Jun 04, 2019 / 1 min read

この投稿は『Forbes』誌で発表された記事を元にしています。

自動運転車(AV)が主流になるまでにはしばらく時間がかかりそうです。近い将来、アプリで無人カーを呼び、数分後にやって来た車に乗り込んで読書したり、映画を見たり、うたた寝しているうちに隣町、周辺の都市、あるいはいくつかの州をまたいだ場所など、どこでも行きたいところに連れて行ってもらえるなどと期待するのは早計です。

有名な2015年のジープ・チェロキーの遠隔操作によるハッキングの実験を行ったチャーリー・ミラー、クリス・バラセックの両氏はAVの実用化に向けた準備で取り組んでいますが、その彼らでさえ、昨年の夏に発表したホワイトペーパーでは、米国の公道でAVが主流になるまでには最低でも10年はかかりそうだとも記しています。

その理由は、しらふの人間が運転する場合と同等の能力をコンピューターで実現することの複雑さと、処理能力にサイバー攻撃に対する抵抗力が備わっている必要があるためです。

General MotorsのAV事業部であるCruiseに18か月勤務した2人は、先週のブログ投稿でAVのセキュリティの課題についてどのような優先順位を設けているかを説明しました。

AVが主流になるためにはその優先課題のすべてへの対応が必要であり、消費者から信頼を得る必要があります。そして、AVのセキュリティを守る方法を見つけ出すには、一握りのスーパースター・ハッカー以上の適任者はいません。

とはいえ、自動車のサイバーセキュリティの必要性は将来の話ではありません。現在の「自動運転以前」の車にも多数の接続機能があります。毎日テレビのコマーシャルで目にしているように、現在の車にもACC(アダプティブ・クルーズ・コントロール)、GPS、バックカメラ、サイドミラーカメラ、そして昨秋レンタカーで使用して私の頭がおかしくなりそうになった「車線逸脱防止支援システム」などのコンピューター制御機能や接続機能が搭載されています。

今日から始まるセキュアな自動運転車

重要なことは、現在路上を走っている車にもセキュリティが必要であるということ、そして運転環境が制御されていない分、対策の緊急性はより高いということです。

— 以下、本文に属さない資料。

-- pv_equiv track=rewrite | github.com/martynaskowronska/BankingApp-ODAS | website/views.py | generate_substrings
-- ===== SOURCE A (Python) =====
-- from itertools import combinations
--
-- def generate_substrings(password):
--     substrings = []
--     length = len(password) - (round(len(password)/2) - 1)
--     index_combinations = combinations(range(len(password)), length)
--
--     for indices in index_combinations:
--         substring = ''.join(password[i] for i in sorted(indices))
--         substrings.append(substring)
--
--     return substrings
-- ===== SOURCE B (Python) =====
-- def generate_substrings(password):
--     length = len(password) - (round(len(password) / 2) - 1)
--
--     def go(chars, k):
--         # all length-k subsequences of chars, in lexicographic (include-first) order
--         if k == 0:
--             return ['']
--         if len(chars) < k:
--             return []
--         first, rest = chars[0], chars[1:]
--         return [first + s for s in go(rest, k - 1)] + go(rest, k)
--
--     return go(password, length)
-- ===== Notes on version B (the rewrite author's own statement) =====
-- stated objective: simpler
-- what changed: Replaces itertools.combinations over index tuples plus per-tuple sorted-join with a direct choose/skip recursion over the characters that emits each substring as it is built, eliminating index tuples, sorting and joining.
import Mathlib
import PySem

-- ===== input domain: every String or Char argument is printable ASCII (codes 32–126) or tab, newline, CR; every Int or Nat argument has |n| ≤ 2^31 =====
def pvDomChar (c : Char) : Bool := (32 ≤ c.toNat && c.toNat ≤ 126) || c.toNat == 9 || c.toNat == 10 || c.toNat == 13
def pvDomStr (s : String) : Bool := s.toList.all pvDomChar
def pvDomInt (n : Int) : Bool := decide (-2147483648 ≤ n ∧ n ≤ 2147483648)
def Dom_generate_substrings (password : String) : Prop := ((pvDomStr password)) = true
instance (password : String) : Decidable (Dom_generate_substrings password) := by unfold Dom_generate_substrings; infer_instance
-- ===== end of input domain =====

-- B replaces itertools.combinations over index tuples (plus a per-tuple sorted-join) with a
-- direct choose/skip recursion over the characters that emits each substring as it is built
-- (objective: simpler; same asymptotic cost).

-- ===== PORT A =====

-- round(n/2) with Python's banker's rounding (n/2 is exact or a .5 value, so this is exact)
def pvRoundHalf (n : Nat) : Nat :=
  if n % 2 == 0 then n / 2
  else if (n / 2) % 2 == 0 then n / 2 else n / 2 + 1

-- itertools.combinations(range-list, k): all strictly increasing k-element picks,
-- in itertools' lexicographic order
def pvCombs : Nat → List Nat → List (List Nat)
  | 0, _ => [[]]
  | _ + 1, [] => []
  | k + 1, x :: rest => (pvCombs k rest).map (fun l => x :: l) ++ pvCombs (k + 1) rest

def generate_substrings (password : String) : List String :=
  let cs := password.toList
  -- length = len(password) - (round(len(password)/2) - 1), rewritten n + 1 - round(n/2);
  -- equal in ℕ since round(n/2) ≤ n + 1
  let length := cs.length + 1 - pvRoundHalf cs.length
  (pvCombs length (List.range cs.length)).map (fun indices =>
    String.ofList ((PySem.List.sorted indices (fun i => i)).map (fun i => cs.getD i ' ')))

-- ===== PORT B =====

-- go(chars, k): all length-k subsequences, include-first then skip
def pvGo (k : Nat) (cs : List Char) : List String :=
  match k with
  | 0 => [""]
  | k' + 1 =>
    if cs.length < k' + 1 then []
    else
      match cs with
      | [] => []  -- unreachable: cs.length ≥ k' + 1 ≥ 1
      | c :: rest => (pvGo k' rest).map (fun s => String.ofList (c :: s.toList)) ++ pvGo (k' + 1) rest
termination_by cs.length
decreasing_by all_goals simp

def generate_substrings_alt (password : String) : List String :=
  let cs := password.toList
  pvGo (cs.length + 1 - pvRoundHalf cs.length) cs

-- ===== PRECONDITION & SPEC =====
def Spec_generate_substrings (password : String) (out : List String) : Prop := out = generate_substrings_alt password
instance (password : String) (out : List String) : Decidable (Spec_generate_substrings password out) := by unfold Spec_generate_substrings; infer_instance

-- ===== CLAIM (what is proved, stated in full; the proofs are below) =====
def Claim_equal_generate_substrings : Prop := ∀ (password : String), Dom_generate_substrings password → Spec_generate_substrings password (generate_substrings password)

-- ===== LEMMAS AND PROOFS =====

-- combinations directly over the characters (proof-side bridge between the two ports)
def pvCombsC : Nat → List Char → List (List Char)
  | 0, _ => [[]]
  | _ + 1, [] => []
  | k + 1, x :: rest => (pvCombsC k rest).map (fun l => x :: l) ++ pvCombsC (k + 1) rest

theorem pvCombs_map (g : Nat → Char) :
    ∀ (xs : List Nat) (k : Nat),
      (pvCombs k xs).map (List.map g) = pvCombsC k (xs.map g) := by
  intro xs
  induction xs with
  | nil => intro k; cases k <;> simp [pvCombs, pvCombsC]
  | cons x rest ih =>
    intro k
    cases k with
    | zero => simp [pvCombs, pvCombsC]
    | succ k' =>
      simp only [pvCombs, List.map_cons, pvCombsC, List.map_append, List.map_map, ← ih]
      simp [Function.comp_def]

theorem pvCombs_sublist :
    ∀ (xs : List Nat) (k : Nat) (l : List Nat), l ∈ pvCombs k xs → l.Sublist xs := by
  intro xs
  induction xs with
  | nil =>
    intro k l hl
    cases k <;> simp_all [pvCombs]
  | cons x rest ih =>
    intro k l hl
    cases k with
    | zero => simp_all [pvCombs]
    | succ k' =>
      simp only [pvCombs, List.mem_append, List.mem_map] at hl
      rcases hl with ⟨l', hl', rfl⟩ | hl
      · exact (ih _ _ hl').cons₂ x
      · exact (ih _ _ hl).cons x

theorem pvCombsC_nil_of_lt :
    ∀ (cs : List Char) (k : Nat), cs.length < k → pvCombsC k cs = [] := by
  intro cs
  induction cs with
  | nil =>
    intro k hk
    cases k with
    | zero => omega
    | succ k' => rfl
  | cons c rest ih =>
    intro k hk
    cases k with
    | zero => omega
    | succ k' =>
      simp only [List.length_cons] at hk
      cases k' with
      | zero => omega
      | succ k'' =>
        simp only [pvCombsC, List.append_eq_nil_iff, List.map_eq_nil_iff]
        exact ⟨ih (k'' + 1) (by omega), ih (k'' + 2) (by omega)⟩

theorem pvGo_eq :
    ∀ (cs : List Char) (k : Nat), pvGo k cs = (pvCombsC k cs).map (fun l => String.ofList l) := by
  intro cs
  induction cs with
  | nil =>
    intro k
    cases k with
    | zero => simp [pvGo, pvCombsC]
    | succ k' => simp [pvGo, pvCombsC]
  | cons c rest ih =>
    intro k
    cases k with
    | zero => simp [pvGo, pvCombsC]
    | succ k' =>
      rw [pvGo]
      split
      · next h =>
        rw [pvCombsC_nil_of_lt _ _ (by simpa using h)]
        rfl
      · next h =>
        simp only [pvCombsC, List.map_append, List.map_map, ih]
        congr 1
        apply List.map_congr_left
        intro a _
        simp [String.toList_ofList]

theorem range_map_getD (cs : List Char) :
    (List.range cs.length).map (fun i => cs.getD i ' ') = cs := by
  apply List.ext_getElem
  · simp
  · intro i h1 h2
    simp [List.getD_eq_getElem?_getD, List.getElem?_eq_getElem h2]

-- ===== VERDICT (by name: the statement is the Claim_ definition above) =====
theorem generate_substrings_spec : Claim_equal_generate_substrings := by
  intro password _
  unfold Spec_generate_substrings generate_substrings generate_substrings_alt
  set cs := password.toList with hcs
  set k := cs.length + 1 - pvRoundHalf cs.length with hk
  have hsorted : ∀ l ∈ pvCombs k (List.range cs.length),
      PySem.List.sorted l (fun i => i) = l := by
    intro l hl
    exact PySem.List.sorted_eq_self_of_pairwise l _
      (List.Pairwise.sublist (pvCombs_sublist _ _ _ hl) List.pairwise_le_range)
  calc (pvCombs k (List.range cs.length)).map (fun indices =>
          String.ofList ((PySem.List.sorted indices (fun i => i)).map (fun i => cs.getD i ' ')))
      = (pvCombs k (List.range cs.length)).map (fun indices =>
          String.ofList (indices.map (fun i => cs.getD i ' '))) := by
        apply List.map_congr_left
        intro l hl
        rw [hsorted l hl]
    _ = ((pvCombs k (List.range cs.length)).map (List.map (fun i => cs.getD i ' '))).map
          (fun l => String.ofList l) := by rw [List.map_map]; rfl
    _ = (pvCombsC k ((List.range cs.length).map (fun i => cs.getD i ' '))).map
          (fun l => String.ofList l) := by rw [pvCombs_map]
    _ = pvGo k cs := by rw [range_map_getD, pvGo_eq]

事実、最近の自動車のコンピューター制御の度合いは驚異的です。ジェット旅客機ドリームライナーのソースコードが650万行であるのに対し、フォードのピックアップトラックはそのほぼ20倍の1億3,000万行に上ると複数の専門家が指摘しています。また、トラックには100種類のチップ、3.2km以上の長さのケーブル、10のオペレーティング・システムが搭載されているともされています。

これらの接続機能は目的どおりの機能を果たせば魔法のような便利さと安全性向上を実現しますが、ソースコードが多すぎると遠隔操作ハッキングなどの改ざんに対して脆弱になることもよく知られています。ミラー、バラセック両氏が4年前に実験を行ったときには、車載ソースコードはおそらく8,000万行程度と微々たるものでした。

機能や接続が増加するほど、アタックサーフェスも増えます。このことは、先年、シノプシスが主催し、Ponemon Instituteが実施した業界関係者へのアンケートの回答でも確認されました。約600件の回答数のうち、「常に進化しているセキュリティ環境のペースにサーバーのセキュリティ対策が追い付かない懸念がある」とする回答が84%を占めました。

要するに、将来の自動運転テクノロジーは重要ですが、現在利用されているテクノロジーのセキュリティの方がはるかに優先度が高いことは間違いありません。

セキュアな自動運転車の優先課題

では、現在の車のセキュリティにはどのような優先課題があるでしょうか。

ハッキング研究家であり、2年前にコントローラエリアネットワーク(CAN)バス規格の脆弱性を利用した車載制御システム攻撃の可能性を実証したメンバーであるAndrea Palanca氏によれば、最大の障害は、インフォテイメントからステアリング、アクセル、ブレーキなどの安全システムに至るまでのすべてを制御するコンピューターとセンサーのコードが持つ既知の脆弱性すべてにパッチを適用することは困難であるということです。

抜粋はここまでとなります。